Thus there remains a need for additional effective, well-tolerated second-line treatment options with wide application for relapsed/refractory NSCLC. Anti-angiogenic agents have been intensely investigated as potential new treatment options. Angiogenesis is critical for the growth, progression and metastasis of many solid tumour types, and so it represents a fundamental target for cancer therapy [ 12 13 ]. Yet several clinical trials in NSCLC with different anti-angiogenic tyrosine kinase inhibitors have failed to show an overall survival (OS) benefit [14] . To date, first-line bevacizumab remains the only approved anti-angiogenic treatment in the therapeutic armamentarium for advanced NSCLC.

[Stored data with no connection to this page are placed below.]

-- pv_equiv track=rewrite | github.com/YounesBensafia/apriori-qos-asd | from_arff_to_csv.py | convert_arff_to_csv
-- ===== SOURCE A (Python) =====
-- def convert_arff_to_csv(content):
--     data_section = False
--     header = []
--     csv_content = []
--
--     for line in content:
--         line = line.strip()
--         if not line or line.startswith('%'):  # Skip empty lines and comments
--             continue
--
--         if not data_section:
--             if "@attribute" in line.lower():
--                 # Extract attribute name, handling quoted names
--                 parts = line.split(None, 2)
--                 attr_name = parts[1].strip("'\"")
--                 header.append(attr_name)
--             elif "@data" in line.lower():
--                 data_section = True
--                 csv_content.append(','.join(header) + '\n')
--         else:
--             # Only append non-empty data lines
--             if line:
--                 csv_content.append(line + '\n')
--
--     return csv_content
-- ===== SOURCE B (Python) =====
-- def convert_arff_to_csv(content):
--     def is_data(s):
--         l = s.strip()
--         return bool(l) and not l.startswith('%') and '@data' in l.lower() and '@attribute' not in l.lower()
--
--     split = next((i for i, s in enumerate(content) if is_data(s)), None)
--     if split is None:
--         return []
--     header = []
--     for s in content[:split]:
--         l = s.strip()
--         if l and not l.startswith('%') and '@attribute' in l.lower():
--             header.append(l.split(None, 2)[1].strip('\'"'))
--     rows = [','.join(header) + '\n']
--     for s in content[split + 1:]:
--         l = s.strip()
--         if l and not l.startswith('%'):
--             rows.append(l + '\n')
--     return rows
-- ===== Notes on version B (the rewrite author's own statement) =====
-- stated objective: alternative
-- what changed: Replaces A's single stateful pass (a data_section flag threaded through one loop) by locating the first '@data' line and doing two stateless passes: filter+map the attribute names before it, then filter+map the stripped data rows after it; no header is built at all when '@data' is absent.
import Mathlib
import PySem

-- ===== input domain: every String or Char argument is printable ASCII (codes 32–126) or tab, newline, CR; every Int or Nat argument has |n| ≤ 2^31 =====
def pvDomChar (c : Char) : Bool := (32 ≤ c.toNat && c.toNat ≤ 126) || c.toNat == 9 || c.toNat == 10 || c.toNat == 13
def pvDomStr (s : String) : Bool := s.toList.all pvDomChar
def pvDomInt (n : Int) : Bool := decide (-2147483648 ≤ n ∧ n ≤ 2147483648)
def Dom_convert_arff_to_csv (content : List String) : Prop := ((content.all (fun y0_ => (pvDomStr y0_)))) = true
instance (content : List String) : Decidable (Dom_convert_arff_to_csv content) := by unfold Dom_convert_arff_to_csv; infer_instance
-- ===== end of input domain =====

-- B replaces A's one stateful loop (data_section flag) by split-at-'@data' plus two stateless
-- filter/map passes; same result, alternative decomposition (not claimed faster).

-- ===== PORT A =====
-- literal transliteration of A's loop; state = (data_section, header, csv_content).
-- On a malformed '@attribute' line (no second token) Python raises IndexError: the port
-- returns the csv accumulated so far there; those inputs are excluded by Pre_.
def pvLoopA (ds : Bool) (header : List String) (csv : List String) : List String → List String
  | [] => csv
  | s :: rest =>
    let line := PySem.Str.strip s
    if line == "" || PySem.Str.startswith line "%" then pvLoopA ds header csv rest
    else if !ds then
      if PySem.Str.isIn "@attribute" (PySem.Str.lower line) then
        match PySem.List.pyGet? (PySem.Str.split₀Max line 2) 1 with
        | some p => pvLoopA ds (header ++ [PySem.Str.stripChars p "'\""]) csv rest
        | none => csv   -- IndexError in Python; outside Pre_
      else if PySem.Str.isIn "@data" (PySem.Str.lower line) then
        pvLoopA true header (csv ++ [PySem.Str.join "," header ++ "\n"]) rest
      else pvLoopA ds header csv rest
    else
      if line != "" then pvLoopA ds header (csv ++ [line ++ "\n"]) rest
      else pvLoopA ds header csv rest

def convert_arff_to_csv (content : List String) : List String :=
  pvLoopA false [] [] content

-- ===== PORT B =====
-- helpers shared with Pre_ (predicates on a single input line)
def pvIsDataLine (s : String) : Bool :=
  let l := PySem.Str.strip s
  !(l == "" || PySem.Str.startswith l "%")
    && !PySem.Str.isIn "@attribute" (PySem.Str.lower l)
    && PySem.Str.isIn "@data" (PySem.Str.lower l)

def pvAttrName? (s : String) : Option String :=
  let l := PySem.Str.strip s
  if l == "" || PySem.Str.startswith l "%" then none
  else if PySem.Str.isIn "@attribute" (PySem.Str.lower l) then
    (PySem.List.pyGet? (PySem.Str.split₀Max l 2) 1).map (fun p => PySem.Str.stripChars p "'\"")
  else none

def pvDataRow? (s : String) : Option String :=
  let l := PySem.Str.strip s
  if l == "" || PySem.Str.startswith l "%" then none else some (l ++ "\n")

def convert_arff_to_csv_alt (content : List String) : List String :=
  let before := content.takeWhile (fun s => !pvIsDataLine s)
  match content.dropWhile (fun s => !pvIsDataLine s) with
  | [] => []
  | _ :: rest =>
    (PySem.Str.join "," (before.filterMap pvAttrName?) ++ "\n") :: rest.filterMap pvDataRow?

-- ===== PRECONDITION & SPEC =====
-- Pre_ excludes exactly the inputs on which A raises IndexError: a non-blank, non-comment
-- line in the header region (before the first '@data' line) that contains '@attribute'
-- but has fewer than two whitespace-separated tokens.
def Pre_convert_arff_to_csv (content : List String) : Prop :=
  ∀ s ∈ content.takeWhile (fun s => !pvIsDataLine s),
    (let l := PySem.Str.strip s
     !(l == "" || PySem.Str.startswith l "%")
       && PySem.Str.isIn "@attribute" (PySem.Str.lower l)) = true →
    2 ≤ (PySem.Str.split₀Max (PySem.Str.strip s) 2).length

instance (content : List String) : Decidable (Pre_convert_arff_to_csv content) := by
  unfold Pre_convert_arff_to_csv; infer_instance

def pvWitness_convert_arff_to_csv : List String :=
  ["@relation qos", "% comment", "@attribute 'a b' numeric", "@attribute cls {0,1}", "",
   "@data", "1,0", "", "% c", "2,1"]

def Spec_convert_arff_to_csv (content : List String) (out : List String) : Prop :=
  out = convert_arff_to_csv_alt content
instance (content : List String) (out : List String) : Decidable (Spec_convert_arff_to_csv content out) := by
  unfold Spec_convert_arff_to_csv; infer_instance

-- ===== CLAIM (what is proved, stated in full; the proofs are below) =====
def Claim_equal_convert_arff_to_csv : Prop := ∀ (content : List String), Dom_convert_arff_to_csv content → Pre_convert_arff_to_csv content → Spec_convert_arff_to_csv content (convert_arff_to_csv content)

-- ===== LEMMAS AND PROOFS =====

-- in data mode the loop is a filterMap
theorem pvLoopA_data (rest : List String) : ∀ (header csv : List String),
    pvLoopA true header csv rest = csv ++ rest.filterMap pvDataRow? := by
  induction rest with
  | nil => intro header csv; simp [pvLoopA]
  | cons s rest ih =>
    intro header csv
    by_cases h : (PySem.Str.strip s == "" || PySem.Str.startswith (PySem.Str.strip s) "%") = true
    · have hrow : pvDataRow? s = none := by simp [pvDataRow?]; intro h1; simp_all
      simp only [pvLoopA, h, if_true, List.filterMap_cons, hrow]
      exact ih header csv
    · rw [Bool.not_eq_true] at h
      have hne : (PySem.Str.strip s != "") = true := by
        simp only [Bool.or_eq_false_iff, beq_eq_false_iff_ne] at h
        simp [bne, h.1]
      have hrow : pvDataRow? s = some (PySem.Str.strip s ++ "\n") := by
        simp only [pvDataRow?, h, Bool.false_eq_true, if_false]
      simp only [pvLoopA, h, Bool.false_eq_true, if_false, Bool.not_true, hne, if_true,
        List.filterMap_cons, hrow]
      rw [ih]; simp

-- index 1 of a list of length ≥ 2 exists (for the '@attribute' split under Pre_)
theorem pvGet1 {α : Type} (xs : List α) (h : 2 ≤ xs.length) :
    ∃ p, PySem.List.pyGet? xs 1 = some p := by
  match xs, h with
  | a :: b :: t, _ => exact ⟨b, by simp [PySem.List.pyGet?, PySem.List.pyIdx?]⟩

-- header mode: the loop computes B's split-and-two-passes result
set_option maxHeartbeats 1600000 in
theorem pvLoopA_header (rest : List String) : ∀ (header csv : List String),
    (∀ s ∈ rest.takeWhile (fun s => !pvIsDataLine s),
      (let l := PySem.Str.strip s
       !(l == "" || PySem.Str.startswith l "%")
         && PySem.Str.isIn "@attribute" (PySem.Str.lower l)) = true →
      2 ≤ (PySem.Str.split₀Max (PySem.Str.strip s) 2).length) →
    pvLoopA false header csv rest =
      csv ++ (match rest.dropWhile (fun s => !pvIsDataLine s) with
        | [] => []
        | _ :: after =>
          (PySem.Str.join ","
              (header ++ (rest.takeWhile (fun s => !pvIsDataLine s)).filterMap pvAttrName?)
              ++ "\n") :: after.filterMap pvDataRow?) := by
  induction rest with
  | nil => intro header csv _; simp [pvLoopA]
  | cons s rest ih =>
    intro header csv hpre
    by_cases hd : pvIsDataLine s = true
    · -- this is the first '@data' line: switch to data mode
      have hskip : (PySem.Str.strip s == "" || PySem.Str.startswith (PySem.Str.strip s) "%") = false := by
        simp only [pvIsDataLine, Bool.and_eq_true, Bool.not_eq_eq_eq_not, Bool.not_true] at hd
        exact hd.1.1
      have hattr : PySem.Str.isIn "@attribute" (PySem.Str.lower (PySem.Str.strip s)) = false := by
        simp only [pvIsDataLine, Bool.and_eq_true, Bool.not_eq_eq_eq_not, Bool.not_true] at hd
        exact hd.1.2
      have hdata : PySem.Str.isIn "@data" (PySem.Str.lower (PySem.Str.strip s)) = true := by
        simp only [pvIsDataLine, Bool.and_eq_true] at hd
        exact hd.2
      simp only [pvLoopA, hskip, if_false, Bool.not_false, if_true, hattr, hdata,
        Bool.false_eq_true, if_true, if_false]
      rw [pvLoopA_data]
      simp [hd]
    · -- still in the header region
      have hd' : (!pvIsDataLine s) = true := by simp [hd]
      have htw : (s :: rest).takeWhile (fun s => !pvIsDataLine s)
          = s :: rest.takeWhile (fun s => !pvIsDataLine s) := by
        simp [hd']
      have hdw : (s :: rest).dropWhile (fun s => !pvIsDataLine s)
          = rest.dropWhile (fun s => !pvIsDataLine s) := by
        simp [hd']
      have hpre' : ∀ x ∈ rest.takeWhile (fun s => !pvIsDataLine s),
          (let l := PySem.Str.strip x
           !(l == "" || PySem.Str.startswith l "%")
             && PySem.Str.isIn "@attribute" (PySem.Str.lower l)) = true →
          2 ≤ (PySem.Str.split₀Max (PySem.Str.strip x) 2).length := by
        intro x hx
        exact hpre x (by rw [htw]; exact List.mem_cons_of_mem _ hx)
      rw [htw, hdw]
      by_cases hskip : (PySem.Str.strip s == "" || PySem.Str.startswith (PySem.Str.strip s) "%") = true
      · -- blank / comment line: skipped by both
        have hname : pvAttrName? s = none := by simp [pvAttrName?]; intro h1 h2; simp_all
        simp only [pvLoopA, hskip, if_true]
        rw [ih header csv hpre']
        simp [hname]
      · by_cases hattr : PySem.Str.isIn "@attribute" (PySem.Str.lower (PySem.Str.strip s)) = true
        · -- '@attribute' line
          have hskip' : (PySem.Str.strip s == "" || PySem.Str.startswith (PySem.Str.strip s) "%") = false :=
            Bool.eq_false_iff.mpr hskip
          have hlen := hpre s (by rw [htw]; exact List.mem_cons_self ..)
            (by simp only [hskip', hattr, Bool.not_false, Bool.and_self])
          obtain ⟨p, hp⟩ := pvGet1 _ hlen
          have hname : pvAttrName? s = some (PySem.Str.stripChars p "'\"") := by
            simp only [pvAttrName?, hskip', Bool.false_eq_true, if_false, hattr, if_true, hp,
              Option.map_some]
          simp only [pvLoopA, hskip, if_false, Bool.not_false, Bool.false_eq_true, if_true, if_false,
            hattr, hp]
          rw [ih (header ++ [PySem.Str.stripChars p "'\""]) csv hpre']
          simp [hname]
        · -- irrelevant header line (e.g. '@relation'): '@data' cannot be in it since ¬pvIsDataLine
          have hdata : PySem.Str.isIn "@data" (PySem.Str.lower (PySem.Str.strip s)) = false := by
            simp only [pvIsDataLine, Bool.and_eq_true, Bool.not_eq_eq_eq_not, Bool.not_true] at hd
            by_contra hc
            simp only [Bool.not_eq_false] at hc
            exact hd ⟨⟨by simpa using hskip, by simpa using hattr⟩, hc⟩
          have hskip' : (PySem.Str.strip s == "" || PySem.Str.startswith (PySem.Str.strip s) "%") = false :=
            Bool.eq_false_iff.mpr hskip
          have hattr' : PySem.Str.isIn "@attribute" (PySem.Str.lower (PySem.Str.strip s)) = false :=
            Bool.eq_false_iff.mpr hattr
          have hname : pvAttrName? s = none := by
            simp only [pvAttrName?, hskip', Bool.false_eq_true, if_false, hattr']
          simp only [pvLoopA, hskip, if_false, Bool.not_false, Bool.false_eq_true, if_true, if_false,
            hattr, hdata]
          rw [ih header csv hpre']
          simp [hname]

-- ===== VERDICT (by name: the statement is the Claim_ definition above) =====
theorem convert_arff_to_csv_spec : Claim_equal_convert_arff_to_csv := by
  intro content _ hpre
  unfold Spec_convert_arff_to_csv convert_arff_to_csv convert_arff_to_csv_alt
  rw [pvLoopA_header content [] [] hpre]
  simp
-- pv_equiv track=rewrite | github.com/pyspn/pyspn | reordering/masks/reorder.py | is_dim_eq
-- ===== SOURCE A (Python) =====
-- def is_dim_eq(dims):
--     x, y = None, None
--     for dim in dims:
--         if x is None:
--             x = dim[0]
--             y = dim[1]
--         else:
--             if x != dim[0] or y != dim[1]:
--                 return False
--     return True
-- ===== SOURCE B (Python) =====
-- def is_dim_eq(dims):
--     return len({(d[0], d[1]) for d in dims}) <= 1
-- ===== Notes on version B (the rewrite author's own statement) =====
-- stated objective: idiomatic
-- what changed: Replaces the running-reference loop with early return by building the set of distinct (d[0], d[1]) pairs and checking it has at most one element.
import Mathlib
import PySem

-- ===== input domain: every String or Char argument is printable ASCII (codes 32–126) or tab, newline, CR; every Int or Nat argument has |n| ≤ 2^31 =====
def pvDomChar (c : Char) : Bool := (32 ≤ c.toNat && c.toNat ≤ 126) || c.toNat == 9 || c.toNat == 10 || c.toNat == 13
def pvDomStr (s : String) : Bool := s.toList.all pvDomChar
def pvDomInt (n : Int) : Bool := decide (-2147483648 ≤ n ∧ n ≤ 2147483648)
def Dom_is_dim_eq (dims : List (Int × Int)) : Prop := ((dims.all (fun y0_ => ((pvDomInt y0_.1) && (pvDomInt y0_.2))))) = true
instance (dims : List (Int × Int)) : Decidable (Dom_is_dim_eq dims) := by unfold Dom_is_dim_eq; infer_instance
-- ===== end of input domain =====

-- B replaces A's running-reference loop by collecting the distinct coordinate pairs
-- into a set and checking its size is at most one (idiomatic; same cost).

-- ===== PORT A =====
-- the 'for dim in dims' loop with the Optional reference (x, y) and the early 'return False'
def is_dim_eq_loop (rest : List (Int × Int)) (xy : Option (Int × Int)) : Bool :=
  match rest, xy with
  | [], _ => true
  | dim :: rest, none => is_dim_eq_loop rest (some (dim.1, dim.2))
  | dim :: rest, some (x, y) =>
      if x ≠ dim.1 ∨ y ≠ dim.2 then false else is_dim_eq_loop rest (some (x, y))

def is_dim_eq (dims : List (Int × Int)) : Bool :=
  is_dim_eq_loop dims none

-- ===== PORT B =====
-- len({(d[0], d[1]) for d in dims}) <= 1
def is_dim_eq_alt (dims : List (Int × Int)) : Bool :=
  PySem.Set.len (PySem.Set.ofList (dims.map (fun d => (d.1, d.2)))) ≤ 1

-- ===== PRECONDITION & SPEC =====
def Spec_is_dim_eq (dims : List (Int × Int)) (out : Bool) : Prop := out = is_dim_eq_alt dims
instance (dims : List (Int × Int)) (out : Bool) : Decidable (Spec_is_dim_eq dims out) := by unfold Spec_is_dim_eq; infer_instance

-- ===== CLAIM (what is proved, stated in full; the proofs are below) =====
def Claim_equal_is_dim_eq : Prop := ∀ (dims : List (Int × Int)), Dom_is_dim_eq dims → Spec_is_dim_eq dims (is_dim_eq dims)

-- ===== LEMMAS AND PROOFS =====

-- A's loop after seeing the first pair (x, y): true iff every remaining dim equals it
theorem loop_all (rest : List (Int × Int)) (x y : Int) :
    is_dim_eq_loop rest (some (x, y)) = rest.all (fun d => d == (x, y)) := by
  induction rest with
  | nil => rfl
  | cons d rest ih =>
      obtain ⟨a, b⟩ := d
      by_cases h : a = x ∧ b = y
      · simp [is_dim_eq_loop, h.1, h.2, ih]
      · have hcond : x ≠ a ∨ y ≠ b := by tauto
        simp only [is_dim_eq_loop]
        rw [if_pos hcond]
        simp [h]

theorem length_le_foldl_add (rest : List (Int × Int)) (s : PySem.Set (Int × Int)) :
    s.length ≤ (rest.foldl PySem.Set.add s).length := by
  induction rest generalizing s with
  | nil => exact le_rfl
  | cons d rest ih =>
      refine le_trans ?_ (ih (PySem.Set.add s d))
      simp only [PySem.Set.add]
      split_ifs <;> simp

-- B's set built from the first pair p and the rest: at most one element iff rest is all p
theorem set_all_aux (rest : List (Int × Int)) (p : Int × Int) :
    decide ((rest.foldl PySem.Set.add [p]).length ≤ 1) = rest.all (fun d => d == p) := by
  induction rest with
  | nil => rfl
  | cons d rest ih =>
      by_cases h : d = p
      · subst h
        simp [ih]
      · have h3 := length_le_foldl_add rest [p, d]
        have h4 : ¬ ((rest.foldl PySem.Set.add [p, d]).length ≤ 1) := by
          simp only [List.length_cons] at h3
          omega
        simp [h4, h]

theorem set_all (rest : List (Int × Int)) (p : Int × Int) :
    decide ((PySem.Set.len (PySem.Set.ofList (p :: rest))) ≤ 1) = rest.all (fun d => d == p) := by
  have h0 : PySem.Set.ofList (p :: rest) = rest.foldl PySem.Set.add [p] := rfl
  have h1 : PySem.Set.len (rest.foldl PySem.Set.add [p])
      = ((rest.foldl PySem.Set.add [p]).length : Int) := rfl
  simp only [h0, h1, Nat.cast_le_one]
  exact set_all_aux rest p

-- ===== VERDICT (by name: the statement is the Claim_ definition above) =====
theorem is_dim_eq_spec : Claim_equal_is_dim_eq := by
  intro dims _
  unfold Spec_is_dim_eq is_dim_eq is_dim_eq_alt
  cases dims with
  | nil => rfl
  | cons d rest =>
      have hmap : (d :: rest).map (fun d => (d.1, d.2)) = d :: rest := by simp
      simp only [hmap]
      have hstep : is_dim_eq_loop (d :: rest) none = is_dim_eq_loop rest (some (d.1, d.2)) := rfl
      rw [hstep, loop_all, set_all]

Nintedanib (formerly called BIBF 1120) is a novel, potent, oral, small-molecule angiokinase inhibitor that targets three receptor classes involved in angiogenesis: vascular endothelial growth factor receptors (VEGFR) 1–3, platelet-derived growth factor receptors (PDGFR) α/β and fibroblast growth factor receptors (FGFR) [15] . In a recent large-scale, Phase III, randomised trial (LUME-Lung 1; NCT00805194; Study 1199.13), second-line treatment with nintedanib plus docetaxel significantly improved progression-free survival (PFS) versus placebo plus docetaxel (primary end-point) in the overall population of patients with advanced NSCLC (median PFS 3.4 versus 2.7 months [hazard ratio [HR] 0.79, 95% confidence interval [CI]: 0.68–0.92, p = 0.0019]) and in prespecified populations of patients with adenocarcinoma histology (HR 0.77, 95% CI: 0.62–0.96, p = 0·0193) and with adenocarcinoma histology and poor prognosis (defined as progression within 9 months of starting prior first-line therapy) (median PFS 3.6 versus 1.5 months [HR 0.63, 95% CI: 0.48–0.83, p = 0·0008]) [16] . In the hierarchical analysis, nintedanib plus docetaxel also significantly improved OS versus placebo plus docetaxel (secondary end-point) in the population with adenocarcinoma histology and poor prognosis (median OS 10.9 versus 7.9 months [HR 0.75, 95% CI: 0.60–0.92; p = 0.0073]) and the adenocarcinoma population (median OS 12.6 versus 10.3 months [HR 0.83, 95% CI: 0.70–0.99; p = 0.0359]), but not in the overall population [16] .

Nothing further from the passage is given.